Aim of the exercise: Throughout the records below, find each line holding "firstRow" and copy it.

Entries taken from a collection
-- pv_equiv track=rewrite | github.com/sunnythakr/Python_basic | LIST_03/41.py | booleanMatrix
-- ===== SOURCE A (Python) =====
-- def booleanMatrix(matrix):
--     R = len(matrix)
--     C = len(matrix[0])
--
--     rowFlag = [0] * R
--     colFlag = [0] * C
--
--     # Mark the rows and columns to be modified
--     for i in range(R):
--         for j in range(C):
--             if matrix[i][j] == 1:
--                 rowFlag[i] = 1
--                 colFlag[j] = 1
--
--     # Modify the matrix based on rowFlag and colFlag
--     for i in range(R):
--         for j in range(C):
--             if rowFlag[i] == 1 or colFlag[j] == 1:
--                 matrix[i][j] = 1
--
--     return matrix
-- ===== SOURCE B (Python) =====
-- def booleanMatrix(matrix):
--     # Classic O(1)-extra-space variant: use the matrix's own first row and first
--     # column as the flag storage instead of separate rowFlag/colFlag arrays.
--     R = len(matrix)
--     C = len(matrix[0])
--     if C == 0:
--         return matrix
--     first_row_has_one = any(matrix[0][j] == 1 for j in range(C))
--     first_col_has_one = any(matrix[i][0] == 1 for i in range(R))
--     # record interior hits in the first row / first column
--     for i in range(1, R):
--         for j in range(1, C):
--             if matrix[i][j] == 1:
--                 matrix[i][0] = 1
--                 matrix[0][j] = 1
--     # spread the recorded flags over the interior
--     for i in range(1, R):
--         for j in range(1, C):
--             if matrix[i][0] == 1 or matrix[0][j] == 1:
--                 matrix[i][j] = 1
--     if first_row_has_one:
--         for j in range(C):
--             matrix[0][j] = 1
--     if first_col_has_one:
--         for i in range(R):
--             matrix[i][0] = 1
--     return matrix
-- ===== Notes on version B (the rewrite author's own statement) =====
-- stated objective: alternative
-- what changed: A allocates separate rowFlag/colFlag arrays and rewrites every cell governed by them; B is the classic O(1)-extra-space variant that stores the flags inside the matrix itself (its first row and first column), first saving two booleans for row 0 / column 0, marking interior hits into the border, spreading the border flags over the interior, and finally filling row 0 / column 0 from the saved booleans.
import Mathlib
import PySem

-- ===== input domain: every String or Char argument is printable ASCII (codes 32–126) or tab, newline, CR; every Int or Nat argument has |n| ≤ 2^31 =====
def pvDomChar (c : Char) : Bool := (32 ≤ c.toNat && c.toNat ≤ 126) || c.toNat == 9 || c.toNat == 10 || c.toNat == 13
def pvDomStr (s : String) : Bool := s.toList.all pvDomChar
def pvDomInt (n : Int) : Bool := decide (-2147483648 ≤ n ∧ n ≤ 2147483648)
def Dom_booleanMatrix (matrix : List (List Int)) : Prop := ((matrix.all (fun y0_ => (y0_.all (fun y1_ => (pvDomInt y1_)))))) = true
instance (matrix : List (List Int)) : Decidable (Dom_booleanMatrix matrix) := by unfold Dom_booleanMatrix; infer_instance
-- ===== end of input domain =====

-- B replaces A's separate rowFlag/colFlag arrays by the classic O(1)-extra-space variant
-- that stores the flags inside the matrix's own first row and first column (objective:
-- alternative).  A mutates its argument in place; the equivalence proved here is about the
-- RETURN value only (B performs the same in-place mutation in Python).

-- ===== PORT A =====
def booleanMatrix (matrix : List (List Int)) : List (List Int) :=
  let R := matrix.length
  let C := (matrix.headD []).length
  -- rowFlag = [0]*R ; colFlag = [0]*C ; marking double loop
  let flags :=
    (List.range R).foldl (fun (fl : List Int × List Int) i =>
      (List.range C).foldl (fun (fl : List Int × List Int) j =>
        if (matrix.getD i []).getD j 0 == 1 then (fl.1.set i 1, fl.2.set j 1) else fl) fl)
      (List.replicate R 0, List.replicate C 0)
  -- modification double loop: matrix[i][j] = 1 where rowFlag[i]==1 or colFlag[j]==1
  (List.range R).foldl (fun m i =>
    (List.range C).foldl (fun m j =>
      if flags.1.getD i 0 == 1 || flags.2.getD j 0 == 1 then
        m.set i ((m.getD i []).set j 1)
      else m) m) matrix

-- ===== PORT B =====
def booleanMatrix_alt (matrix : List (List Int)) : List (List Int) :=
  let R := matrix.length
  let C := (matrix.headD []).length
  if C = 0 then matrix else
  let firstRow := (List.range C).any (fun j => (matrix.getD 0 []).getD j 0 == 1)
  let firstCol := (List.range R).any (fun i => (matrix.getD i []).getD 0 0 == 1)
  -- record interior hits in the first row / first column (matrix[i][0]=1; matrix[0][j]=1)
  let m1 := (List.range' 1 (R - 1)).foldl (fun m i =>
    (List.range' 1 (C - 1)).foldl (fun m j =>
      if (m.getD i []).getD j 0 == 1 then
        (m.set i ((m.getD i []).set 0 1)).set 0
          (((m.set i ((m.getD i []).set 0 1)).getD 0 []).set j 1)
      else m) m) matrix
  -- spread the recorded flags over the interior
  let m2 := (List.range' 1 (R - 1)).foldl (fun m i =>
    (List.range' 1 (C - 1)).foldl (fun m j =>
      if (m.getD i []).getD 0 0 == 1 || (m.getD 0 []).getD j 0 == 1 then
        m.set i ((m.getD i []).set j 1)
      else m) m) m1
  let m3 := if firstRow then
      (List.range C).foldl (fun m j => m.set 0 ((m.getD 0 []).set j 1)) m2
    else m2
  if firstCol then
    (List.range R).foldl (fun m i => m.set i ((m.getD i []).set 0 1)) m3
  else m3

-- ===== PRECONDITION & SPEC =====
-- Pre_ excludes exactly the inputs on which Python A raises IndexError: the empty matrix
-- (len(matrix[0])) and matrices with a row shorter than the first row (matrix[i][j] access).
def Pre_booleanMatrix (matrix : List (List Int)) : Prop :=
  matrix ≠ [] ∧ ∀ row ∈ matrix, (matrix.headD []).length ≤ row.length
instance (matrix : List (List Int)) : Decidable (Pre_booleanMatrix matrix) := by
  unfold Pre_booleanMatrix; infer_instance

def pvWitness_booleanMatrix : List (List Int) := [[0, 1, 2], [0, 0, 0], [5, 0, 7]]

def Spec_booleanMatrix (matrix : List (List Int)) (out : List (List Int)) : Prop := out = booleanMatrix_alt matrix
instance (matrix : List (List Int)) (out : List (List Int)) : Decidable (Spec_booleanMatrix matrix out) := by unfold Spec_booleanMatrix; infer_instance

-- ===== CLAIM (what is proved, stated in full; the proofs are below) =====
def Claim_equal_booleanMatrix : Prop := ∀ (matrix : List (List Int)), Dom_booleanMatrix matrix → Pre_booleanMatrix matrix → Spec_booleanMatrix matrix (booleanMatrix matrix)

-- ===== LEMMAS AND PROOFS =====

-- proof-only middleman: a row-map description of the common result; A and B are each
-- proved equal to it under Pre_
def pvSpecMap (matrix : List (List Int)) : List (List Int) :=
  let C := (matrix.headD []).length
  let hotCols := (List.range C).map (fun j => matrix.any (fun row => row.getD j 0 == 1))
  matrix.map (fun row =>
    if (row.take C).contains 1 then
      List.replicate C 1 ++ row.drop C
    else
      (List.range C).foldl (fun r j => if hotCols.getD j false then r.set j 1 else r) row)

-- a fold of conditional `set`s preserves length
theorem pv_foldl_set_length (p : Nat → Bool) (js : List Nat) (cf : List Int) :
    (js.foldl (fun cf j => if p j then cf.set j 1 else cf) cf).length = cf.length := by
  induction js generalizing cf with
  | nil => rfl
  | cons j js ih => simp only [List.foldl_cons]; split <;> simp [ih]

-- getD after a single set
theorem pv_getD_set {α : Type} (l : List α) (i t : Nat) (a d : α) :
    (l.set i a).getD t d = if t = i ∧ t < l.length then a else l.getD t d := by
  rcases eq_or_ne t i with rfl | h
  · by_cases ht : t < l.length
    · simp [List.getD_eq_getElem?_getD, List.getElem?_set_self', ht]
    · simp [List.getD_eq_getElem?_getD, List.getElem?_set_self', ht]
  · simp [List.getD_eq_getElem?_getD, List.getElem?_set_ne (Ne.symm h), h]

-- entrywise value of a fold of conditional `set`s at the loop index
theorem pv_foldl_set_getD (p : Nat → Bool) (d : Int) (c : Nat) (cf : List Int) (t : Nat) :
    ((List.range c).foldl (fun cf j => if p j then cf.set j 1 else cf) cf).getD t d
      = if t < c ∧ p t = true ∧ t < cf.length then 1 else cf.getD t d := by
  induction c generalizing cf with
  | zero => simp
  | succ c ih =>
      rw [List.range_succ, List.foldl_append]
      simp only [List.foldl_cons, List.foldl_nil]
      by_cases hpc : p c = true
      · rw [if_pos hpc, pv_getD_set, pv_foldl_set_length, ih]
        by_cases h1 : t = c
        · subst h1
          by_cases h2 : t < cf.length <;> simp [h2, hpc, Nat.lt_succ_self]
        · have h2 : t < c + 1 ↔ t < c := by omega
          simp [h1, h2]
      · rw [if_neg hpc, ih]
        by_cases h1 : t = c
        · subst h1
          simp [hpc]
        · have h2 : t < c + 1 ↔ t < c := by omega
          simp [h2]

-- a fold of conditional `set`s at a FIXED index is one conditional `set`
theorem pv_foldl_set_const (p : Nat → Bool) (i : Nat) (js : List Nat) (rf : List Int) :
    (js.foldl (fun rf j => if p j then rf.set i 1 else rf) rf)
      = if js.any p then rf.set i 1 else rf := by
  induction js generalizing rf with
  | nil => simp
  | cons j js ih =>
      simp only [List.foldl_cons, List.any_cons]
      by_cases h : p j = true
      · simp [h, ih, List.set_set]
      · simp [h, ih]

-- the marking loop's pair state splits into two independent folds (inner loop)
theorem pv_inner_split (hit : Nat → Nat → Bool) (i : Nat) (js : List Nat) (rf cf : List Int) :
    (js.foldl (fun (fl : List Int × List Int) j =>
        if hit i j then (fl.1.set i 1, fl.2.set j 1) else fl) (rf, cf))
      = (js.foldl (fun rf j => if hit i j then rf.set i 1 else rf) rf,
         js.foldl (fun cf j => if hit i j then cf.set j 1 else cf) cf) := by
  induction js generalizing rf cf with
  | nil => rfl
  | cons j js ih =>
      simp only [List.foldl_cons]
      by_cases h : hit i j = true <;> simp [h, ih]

...

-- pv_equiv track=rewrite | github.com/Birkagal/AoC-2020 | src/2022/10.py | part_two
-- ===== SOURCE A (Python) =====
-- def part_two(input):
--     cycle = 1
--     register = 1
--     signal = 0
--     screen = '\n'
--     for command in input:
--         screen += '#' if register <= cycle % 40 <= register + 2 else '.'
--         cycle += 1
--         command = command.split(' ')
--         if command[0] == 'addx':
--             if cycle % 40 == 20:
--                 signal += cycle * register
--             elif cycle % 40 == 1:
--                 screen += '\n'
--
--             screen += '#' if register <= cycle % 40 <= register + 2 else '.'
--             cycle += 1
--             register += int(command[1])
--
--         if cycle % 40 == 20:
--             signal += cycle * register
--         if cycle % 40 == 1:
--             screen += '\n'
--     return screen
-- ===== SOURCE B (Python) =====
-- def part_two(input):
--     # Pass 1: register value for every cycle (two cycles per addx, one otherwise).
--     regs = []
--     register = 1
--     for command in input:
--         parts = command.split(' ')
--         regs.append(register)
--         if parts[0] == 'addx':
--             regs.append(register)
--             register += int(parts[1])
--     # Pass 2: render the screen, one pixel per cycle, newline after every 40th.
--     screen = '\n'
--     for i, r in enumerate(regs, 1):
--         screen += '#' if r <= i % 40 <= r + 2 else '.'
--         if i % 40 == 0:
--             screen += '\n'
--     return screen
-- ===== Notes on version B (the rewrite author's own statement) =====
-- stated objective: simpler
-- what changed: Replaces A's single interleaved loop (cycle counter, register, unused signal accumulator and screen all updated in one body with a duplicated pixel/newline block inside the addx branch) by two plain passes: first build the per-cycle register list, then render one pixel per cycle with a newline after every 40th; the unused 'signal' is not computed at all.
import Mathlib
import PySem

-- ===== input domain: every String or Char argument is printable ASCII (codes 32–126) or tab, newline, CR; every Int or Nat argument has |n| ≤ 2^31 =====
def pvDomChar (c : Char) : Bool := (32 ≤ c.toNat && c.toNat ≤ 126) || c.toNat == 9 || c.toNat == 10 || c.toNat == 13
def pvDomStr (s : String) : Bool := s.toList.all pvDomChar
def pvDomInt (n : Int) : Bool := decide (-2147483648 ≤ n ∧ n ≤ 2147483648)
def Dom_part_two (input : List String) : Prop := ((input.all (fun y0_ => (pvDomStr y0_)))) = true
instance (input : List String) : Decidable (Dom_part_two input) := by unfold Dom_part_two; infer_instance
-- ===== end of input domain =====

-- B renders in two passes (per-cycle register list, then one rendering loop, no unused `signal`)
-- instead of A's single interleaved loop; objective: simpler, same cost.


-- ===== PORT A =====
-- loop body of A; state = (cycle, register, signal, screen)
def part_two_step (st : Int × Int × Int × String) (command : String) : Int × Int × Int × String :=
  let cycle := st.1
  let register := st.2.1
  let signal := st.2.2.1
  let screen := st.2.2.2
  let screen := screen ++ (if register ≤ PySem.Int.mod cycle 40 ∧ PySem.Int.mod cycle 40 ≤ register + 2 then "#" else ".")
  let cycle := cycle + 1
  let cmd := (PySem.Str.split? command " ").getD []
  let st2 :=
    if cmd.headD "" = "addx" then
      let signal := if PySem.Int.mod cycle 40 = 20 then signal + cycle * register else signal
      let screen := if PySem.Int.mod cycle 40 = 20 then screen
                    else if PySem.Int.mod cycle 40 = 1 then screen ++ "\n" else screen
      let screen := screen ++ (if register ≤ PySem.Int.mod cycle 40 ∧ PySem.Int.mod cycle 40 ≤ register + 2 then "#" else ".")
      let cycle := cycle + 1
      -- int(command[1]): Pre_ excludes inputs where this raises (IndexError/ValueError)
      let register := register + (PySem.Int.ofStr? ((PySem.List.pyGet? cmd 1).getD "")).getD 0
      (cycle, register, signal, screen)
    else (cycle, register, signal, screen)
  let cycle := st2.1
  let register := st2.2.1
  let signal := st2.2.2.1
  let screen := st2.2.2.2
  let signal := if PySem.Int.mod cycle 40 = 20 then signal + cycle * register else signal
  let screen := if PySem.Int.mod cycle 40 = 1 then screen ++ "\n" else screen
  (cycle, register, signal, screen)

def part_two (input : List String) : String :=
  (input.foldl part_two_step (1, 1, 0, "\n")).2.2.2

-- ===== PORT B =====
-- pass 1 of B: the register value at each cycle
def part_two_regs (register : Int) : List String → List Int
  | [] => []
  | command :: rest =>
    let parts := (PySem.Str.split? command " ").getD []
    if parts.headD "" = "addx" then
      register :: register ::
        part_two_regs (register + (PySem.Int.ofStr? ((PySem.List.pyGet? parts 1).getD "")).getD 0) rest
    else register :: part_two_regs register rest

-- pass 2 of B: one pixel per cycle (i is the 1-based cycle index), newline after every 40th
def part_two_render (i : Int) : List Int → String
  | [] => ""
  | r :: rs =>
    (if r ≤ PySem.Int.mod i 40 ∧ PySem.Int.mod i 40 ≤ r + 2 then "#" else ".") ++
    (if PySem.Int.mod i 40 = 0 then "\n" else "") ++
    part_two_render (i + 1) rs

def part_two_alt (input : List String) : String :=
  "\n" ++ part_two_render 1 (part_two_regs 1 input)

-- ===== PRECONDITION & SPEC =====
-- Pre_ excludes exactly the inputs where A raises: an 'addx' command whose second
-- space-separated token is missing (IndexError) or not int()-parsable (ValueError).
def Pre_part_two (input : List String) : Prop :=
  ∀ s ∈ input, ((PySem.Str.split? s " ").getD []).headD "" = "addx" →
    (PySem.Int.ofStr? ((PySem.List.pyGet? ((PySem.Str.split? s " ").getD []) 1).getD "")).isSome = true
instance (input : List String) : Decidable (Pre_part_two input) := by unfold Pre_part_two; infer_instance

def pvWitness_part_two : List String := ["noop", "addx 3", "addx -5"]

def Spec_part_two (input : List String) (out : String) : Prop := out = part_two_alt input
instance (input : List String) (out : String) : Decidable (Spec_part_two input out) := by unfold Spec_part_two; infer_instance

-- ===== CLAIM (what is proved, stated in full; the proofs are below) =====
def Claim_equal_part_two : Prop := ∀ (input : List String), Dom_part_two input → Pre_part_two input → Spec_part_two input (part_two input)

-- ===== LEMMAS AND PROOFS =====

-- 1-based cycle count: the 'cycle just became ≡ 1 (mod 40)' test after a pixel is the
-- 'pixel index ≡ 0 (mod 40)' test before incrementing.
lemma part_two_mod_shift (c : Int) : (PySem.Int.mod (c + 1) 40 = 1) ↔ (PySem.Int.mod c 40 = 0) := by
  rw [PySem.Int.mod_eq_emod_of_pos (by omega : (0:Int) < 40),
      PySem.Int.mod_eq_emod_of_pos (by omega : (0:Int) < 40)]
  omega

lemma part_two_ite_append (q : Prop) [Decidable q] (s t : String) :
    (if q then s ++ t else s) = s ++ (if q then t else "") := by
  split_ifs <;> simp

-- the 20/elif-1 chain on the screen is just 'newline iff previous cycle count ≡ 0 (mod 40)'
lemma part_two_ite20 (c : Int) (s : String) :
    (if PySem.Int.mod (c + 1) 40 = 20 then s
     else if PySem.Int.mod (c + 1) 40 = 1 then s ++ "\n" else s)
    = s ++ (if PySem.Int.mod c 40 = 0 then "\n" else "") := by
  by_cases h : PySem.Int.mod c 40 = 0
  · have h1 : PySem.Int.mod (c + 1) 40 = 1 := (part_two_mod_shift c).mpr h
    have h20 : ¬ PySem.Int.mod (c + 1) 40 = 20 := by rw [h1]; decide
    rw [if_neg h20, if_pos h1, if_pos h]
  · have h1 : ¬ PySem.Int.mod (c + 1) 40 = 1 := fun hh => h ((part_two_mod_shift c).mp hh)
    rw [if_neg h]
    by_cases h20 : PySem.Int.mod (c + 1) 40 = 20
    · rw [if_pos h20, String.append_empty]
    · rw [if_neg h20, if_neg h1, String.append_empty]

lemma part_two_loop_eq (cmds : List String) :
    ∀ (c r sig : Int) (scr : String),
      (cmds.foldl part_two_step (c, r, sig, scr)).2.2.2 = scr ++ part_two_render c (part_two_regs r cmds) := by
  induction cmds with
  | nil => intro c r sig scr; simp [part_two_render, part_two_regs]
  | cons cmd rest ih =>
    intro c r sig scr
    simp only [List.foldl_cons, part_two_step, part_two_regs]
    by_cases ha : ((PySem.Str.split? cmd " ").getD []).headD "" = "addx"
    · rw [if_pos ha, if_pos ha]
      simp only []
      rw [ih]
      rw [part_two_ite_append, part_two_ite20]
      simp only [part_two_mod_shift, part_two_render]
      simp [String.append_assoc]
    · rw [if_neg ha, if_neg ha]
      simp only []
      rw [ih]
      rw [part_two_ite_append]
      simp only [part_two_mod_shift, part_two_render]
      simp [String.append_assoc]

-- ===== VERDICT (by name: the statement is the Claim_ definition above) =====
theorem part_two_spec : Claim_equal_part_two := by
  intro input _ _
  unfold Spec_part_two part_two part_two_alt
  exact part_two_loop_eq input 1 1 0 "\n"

Solution to this task:
  let firstRow := (List.range C).any (fun j => (matrix.getD 0 []).getD j 0 == 1)
  let m3 := if firstRow then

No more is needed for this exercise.